Tuesday I made the pasta I’d been going to make Saturday. Spinach and sundried tomatoes, and it should have garbanzo beans but I thought Mark would like it better without, so I left them out.
Tuesday night I toasted the last of those old oats, like this 101 Cookbooks recipe, and had some for breakfast on Wednesday and packed up the rest for future breakfasts, like Thursday.
We ordered a staples box from the co-op, and in the middle of the afternoon I went and picked it up and did some other shopping as well. The co-op was pretty well stocked – I was able to get flour (grateful, although some floofed out of the bag and got on my phone and was hard to get off) and chocolate chips and brown sugar and even frozen peas.
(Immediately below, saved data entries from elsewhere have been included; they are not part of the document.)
-- pv_equiv track=rewrite | github.com/ChristophBarth/41.-BWInf-Runde-2 | Aufgabe 2 - Implementierung/utils.py | concatenate_lists
-- ===== SOURCE A (Python) =====
-- def concatenate_lists(list):
--     list1, list2, list3 = list[0], list[1], list[2]
--     out = []
--     for i in range(max(len(list1), len(list2), len(list3))):
--         if i < len(list1):
--             out.append(list1[i])
--         if i < len(list2):
--             out.append(list2[i])
--         if i < len(list3):
--             out.append(list3[i])
--     return out
-- ===== SOURCE B (Python) =====
-- def concatenate_lists(list):
--     # Consume the three lists from the front (kept reversed so pop() is O(1)),
--     # instead of A's index loop over range(max(len,...)).
--     a, b, c = list[0][::-1], list[1][::-1], list[2][::-1]
--     out = []
--     while a or b or c:
--         if a:
--             out.append(a.pop())
--         if b:
--             out.append(b.pop())
--         if c:
--             out.append(c.pop())
--     return out
-- ===== Notes on version B (the rewrite author's own statement) =====
-- stated objective: alternative
-- what changed: B replaces A's index loop over range(max(len,len,len)) with a queue-style while loop that consumes the three lists from the front (kept reversed so pop() is O(1)), eliminating the max() computation and all index/bounds arithmetic.
import Mathlib
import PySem

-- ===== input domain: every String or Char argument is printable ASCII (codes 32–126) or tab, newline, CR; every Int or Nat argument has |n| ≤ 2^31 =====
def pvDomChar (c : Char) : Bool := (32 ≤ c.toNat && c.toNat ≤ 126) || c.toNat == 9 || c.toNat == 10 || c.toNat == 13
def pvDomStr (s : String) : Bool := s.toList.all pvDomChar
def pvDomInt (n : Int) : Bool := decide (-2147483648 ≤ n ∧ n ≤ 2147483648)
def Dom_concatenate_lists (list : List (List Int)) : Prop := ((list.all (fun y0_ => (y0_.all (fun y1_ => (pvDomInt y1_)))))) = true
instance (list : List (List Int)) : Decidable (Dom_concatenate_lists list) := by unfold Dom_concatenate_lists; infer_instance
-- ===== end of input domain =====

-- B interleaves the first three lists by consuming them from the front (kept reversed, pop from the
-- end) instead of A's index loop over range(max of the three lengths); equal return values on Pre_.

-- ===== PORT A =====
-- max(len(list1), len(list2), len(list3))
def pvMaxLen (a b c : List Int) : Nat := max a.length (max b.length c.length)

-- one conditional append 'if i < len(l): out.append(l[i])' (the guard makes the index in range, so pyGetD is exact)
def pvAppIf (l : List Int) (i : Int) (o : List Int) : List Int :=
  if i < (l.length : Int) then o ++ [PySem.List.pyGetD l i 0] else o

-- A's loop body for index i: the three guarded appends in order
def pvStepA (l1 l2 l3 : List Int) (out : List Int) (i : Int) : List Int :=
  pvAppIf l3 i (pvAppIf l2 i (pvAppIf l1 i out))

def concatenate_lists (list : List (List Int)) : List Int :=
  match PySem.List.pyGet? list 0, PySem.List.pyGet? list 1, PySem.List.pyGet? list 2 with
  | some l1, some l2, some l3 =>
      (PySem.List.pyRange 0 (pvMaxLen l1 l2 l3 : Int) 1).foldl (pvStepA l1 l2 l3) []
  | _, _, _ => []   -- Python raises IndexError here; excluded by Pre_

-- ===== PORT B =====
-- B's while loop: a, b, c are the reversed working lists ([::-1] is reverse, PySem.List.slice?_none_none_neg_one);
-- 'if a: out.append(a.pop())' appends the last element and drops it (dropLast [] = [] makes the
-- unconditional dropLast the same no-op as the guarded pop).
def pvAltLoop (out a b c : List Int) : List Int :=
  if a = [] ∧ b = [] ∧ c = [] then out
  else
    pvAltLoop
      (out ++ (if a.isEmpty then [] else [a.getLast!])
           ++ (if b.isEmpty then [] else [b.getLast!])
           ++ (if c.isEmpty then [] else [c.getLast!]))
      a.dropLast b.dropLast c.dropLast
termination_by a.length + b.length + c.length
decreasing_by
  simp only [List.length_dropLast]
  rcases a with _ | ⟨x, a⟩ <;> rcases b with _ | ⟨y, b⟩ <;> rcases c with _ | ⟨z, c⟩ <;>
    simp_all <;> omega

def concatenate_lists_alt (list : List (List Int)) : List Int :=
  match PySem.List.pyGet? list 0 with
  | none => []   -- Python raises IndexError here; excluded by Pre_
  | some l1 =>
    match PySem.List.pyGet? list 1 with
    | none => []
    | some l2 =>
      match PySem.List.pyGet? list 2 with
      | none => []
      | some l3 => pvAltLoop [] l1.reverse l2.reverse l3.reverse

-- ===== PRECONDITION & SPEC =====
-- A (and B) raise IndexError on list[2] when fewer than three lists are given.
def Pre_concatenate_lists (list : List (List Int)) : Prop := 3 ≤ list.length
instance (list : List (List Int)) : Decidable (Pre_concatenate_lists list) := by
  unfold Pre_concatenate_lists; infer_instance
def pvWitness_concatenate_lists : List (List Int) := [[1], [2, 3], [4]]

def Spec_concatenate_lists (list : List (List Int)) (out : List Int) : Prop := out = concatenate_lists_alt list
instance (list : List (List Int)) (out : List Int) : Decidable (Spec_concatenate_lists list out) := by unfold Spec_concatenate_lists; infer_instance

-- ===== CLAIM (what is proved, stated in full; the proofs are below) =====
def Claim_equal_concatenate_lists : Prop := ∀ (list : List (List Int)), Dom_concatenate_lists list → Pre_concatenate_lists list → Spec_concatenate_lists list (concatenate_lists list)

-- ===== LEMMAS AND PROOFS =====

-- shifting the loop index by one turns a guarded append on l into one on l.tail
lemma pvAppIf_shift (l o : List Int) (k : Nat) :
    pvAppIf l (1 + (k : Int)) o = pvAppIf l.tail (k : Int) o := by
  rcases l with _ | ⟨x, t⟩
  · simp only [pvAppIf, List.length_nil, List.tail_nil, Nat.cast_zero]
    rw [if_neg (by omega), if_neg (by omega)]
  · have h1 : (1 + (k : Int)) = ((k + 1 : Nat) : Int) := by push_cast; ring
    simp only [pvAppIf, h1, PySem.List.pyGetD_natCast, List.tail_cons, List.length_cons]
    rcases lt_or_ge k t.length with h | h
    · rw [if_pos (by exact_mod_cast Nat.succ_lt_succ h), if_pos (by exact_mod_cast h)]
      simp
    · rw [if_neg (by exact_mod_cast not_lt.mpr (Nat.succ_le_succ h)),
         if_neg (by exact_mod_cast not_lt.mpr h)]

lemma pvStepA_shift (l1 l2 l3 o : List Int) (k : Nat) :
    pvStepA l1 l2 l3 o (1 + (k : Int)) = pvStepA l1.tail l2.tail l3.tail o (k : Int) := by
  simp [pvStepA, pvAppIf_shift]

-- the head step: index 0 of A's loop appends exactly the heads of the nonempty lists
lemma pvAppIf_zero (l o : List Int) :
    pvAppIf l 0 o = o ++ (if l.isEmpty then [] else [l.head!]) := by
  rcases l with _ | ⟨x, t⟩
  · simp only [pvAppIf, List.length_nil, Nat.cast_zero, List.isEmpty_nil]
    rw [if_neg (by omega)]; simp
  · simp only [pvAppIf, List.length_cons, List.isEmpty_cons]
    rw [if_pos (by push_cast; omega)]
    simp [PySem.List.pyGetD_zero]

-- main loop equivalence, by induction on the total remaining length
lemma pvMain : ∀ n a b c out, a.length + b.length + c.length ≤ n →
    (PySem.List.pyRange 0 (pvMaxLen a b c : Int) 1).foldl (pvStepA a b c) out
      = pvAltLoop out a.reverse b.reverse c.reverse := by
  intro n
  induction n with
  | zero =>
    intro a b c out h
    have ha : a = [] := by cases a <;> simp_all
    have hb : b = [] := by cases b <;> simp_all
    have hc : c = [] := by cases c <;> simp_all
    subst ha; subst hb; subst hc
    rw [pvAltLoop]
    simp [pvMaxLen, PySem.List.pyRange_one_eq_nil]
  | succ n ih =>
    intro a b c out h
    by_cases hall : a = [] ∧ b = [] ∧ c = []
    · obtain ⟨ha, hb, hc⟩ := hall; subst ha; subst hb; subst hc
      rw [pvAltLoop]
      simp [pvMaxLen, PySem.List.pyRange_one_eq_nil]
    · have hne : a ≠ [] ∨ b ≠ [] ∨ c ≠ [] := by tauto
      have hNpos : 1 ≤ pvMaxLen a b c := by
        rcases hne with h' | h' | h' <;> have := List.length_pos_iff.mpr h' <;>
          simp only [pvMaxLen] <;> omega
      have hcons : PySem.List.pyRange 0 (pvMaxLen a b c : Int) 1
          = 0 :: PySem.List.pyRange 1 (pvMaxLen a b c : Int) 1 :=
        PySem.List.pyRange_one_cons (by exact_mod_cast hNpos)
      rw [hcons]
      simp only [List.foldl_cons]
      have hstep0 : pvStepA a b c out 0
          = out ++ (if a.isEmpty then [] else [a.head!])
                ++ (if b.isEmpty then [] else [b.head!])
                ++ (if c.isEmpty then [] else [c.head!]) := by
        simp [pvStepA, pvAppIf_zero, List.append_assoc]
      have hshift : ∀ out', (PySem.List.pyRange 1 (pvMaxLen a b c : Int) 1).foldl (pvStepA a b c) out'
          = (PySem.List.pyRange 0 (pvMaxLen a.tail b.tail c.tail : Int) 1).foldl
              (pvStepA a.tail b.tail c.tail) out' := by
        intro out'
        have hM : pvMaxLen a.tail b.tail c.tail = pvMaxLen a b c - 1 := by
          simp only [pvMaxLen, List.length_tail]
          omega
        rw [hM, PySem.List.pyRange_one, PySem.List.pyRange_one]
        have hlen : (((pvMaxLen a b c : Nat) : Int) - 1).toNat
            = ((((pvMaxLen a b c - 1 : Nat) : Nat) : Int) - 0).toNat := by omega
        rw [hlen, List.foldl_map, List.foldl_map]
        apply PySem.List.foldl_congr_mem
        intro acc k _
        show pvStepA a b c acc (1 + (k : Int)) = pvStepA a.tail b.tail c.tail acc (0 + (k : Int))
        rw [pvStepA_shift]
        norm_num
      rw [hstep0, hshift]
      have hrec : a.tail.length + b.tail.length + c.tail.length ≤ n := by
        have := List.length_tail (l := a)
        rcases hne with h' | h' | h' <;> have := List.length_pos_iff.mpr h' <;>
          simp only [List.length_tail] <;> omega
      rw [ih a.tail b.tail c.tail _ hrec]
      conv_rhs => rw [pvAltLoop]
      have hneg : ¬ (a.reverse = [] ∧ b.reverse = [] ∧ c.reverse = []) := by
        simpa using hall
      rw [if_neg hneg]
      congr 1
      · rcases a with _ | ⟨x, t⟩ <;> rcases b with _ | ⟨y, u⟩ <;> rcases c with _ | ⟨z, v⟩ <;>
          simp [List.append_assoc]
      all_goals
        simp

-- ===== VERDICT (by name: the statement is the Claim_ definition above) =====
theorem concatenate_lists_spec : Claim_equal_concatenate_lists := by
  intro list _ hpre
  unfold Pre_concatenate_lists at hpre
  rcases list with _ | ⟨l1, list⟩; · simp at hpre
  rcases list with _ | ⟨l2, list⟩; · simp at hpre
  rcases list with _ | ⟨l3, list⟩; · simp at hpre
  unfold Spec_concatenate_lists concatenate_lists concatenate_lists_alt
  have hc0 : (0 : Int) ≤ (list.length : Int) + 1 + 1 := by omega
  have hc1 : (0 : Int) ≤ (list.length : Int) + 1 := by omega
  have hc2 : (2 : Int) ≤ (list.length : Int) + 1 + 1 := by omega
  have h0 : PySem.List.pyGet? (l1 :: l2 :: l3 :: list) 0 = some l1 := by
    simp [PySem.List.pyGet?, PySem.List.pyIdx?, hc0]
  have h1 : PySem.List.pyGet? (l1 :: l2 :: l3 :: list) 1 = some l2 := by
    simp [PySem.List.pyGet?, PySem.List.pyIdx?, hc1]
  have h2 : PySem.List.pyGet? (l1 :: l2 :: l3 :: list) 2 = some l3 := by
    simp [PySem.List.pyGet?, PySem.List.pyIdx?, hc2]
  rw [h0, h1, h2]
  exact pvMain (l1.length + l2.length + l3.length) l1 l2 l3 [] le_rfl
No toilet paper. The bananas in the box are pretty ripe so not sure if we’ll be able to finish them before they have to turn into banana bread or something, but it’s still cool so maybe we’ll manage to eat them before they’re totally brown.
On Facebook someone called pandemic grocery shopping dodge & weave, and that’s a great description. You feel like you have to get in and out fast and you forget stuff. I find I am the most comfortable at the co-op of all the stores I’ve shopped at during these times; they’re really doing the pandemic rules right, but I still forgot parsley.
I also bought cream that I made into ice cream to go with the rhubarb crumble, because there’s no acceptable ice cream at the co-op, at least by my lights. I mean there never has been, pandemic or no.
Thursday morning on my walk there was a giant turkey in somebody’s yard on Forest St. This is the best shot I got. And the purple hellebore are from Monday’s.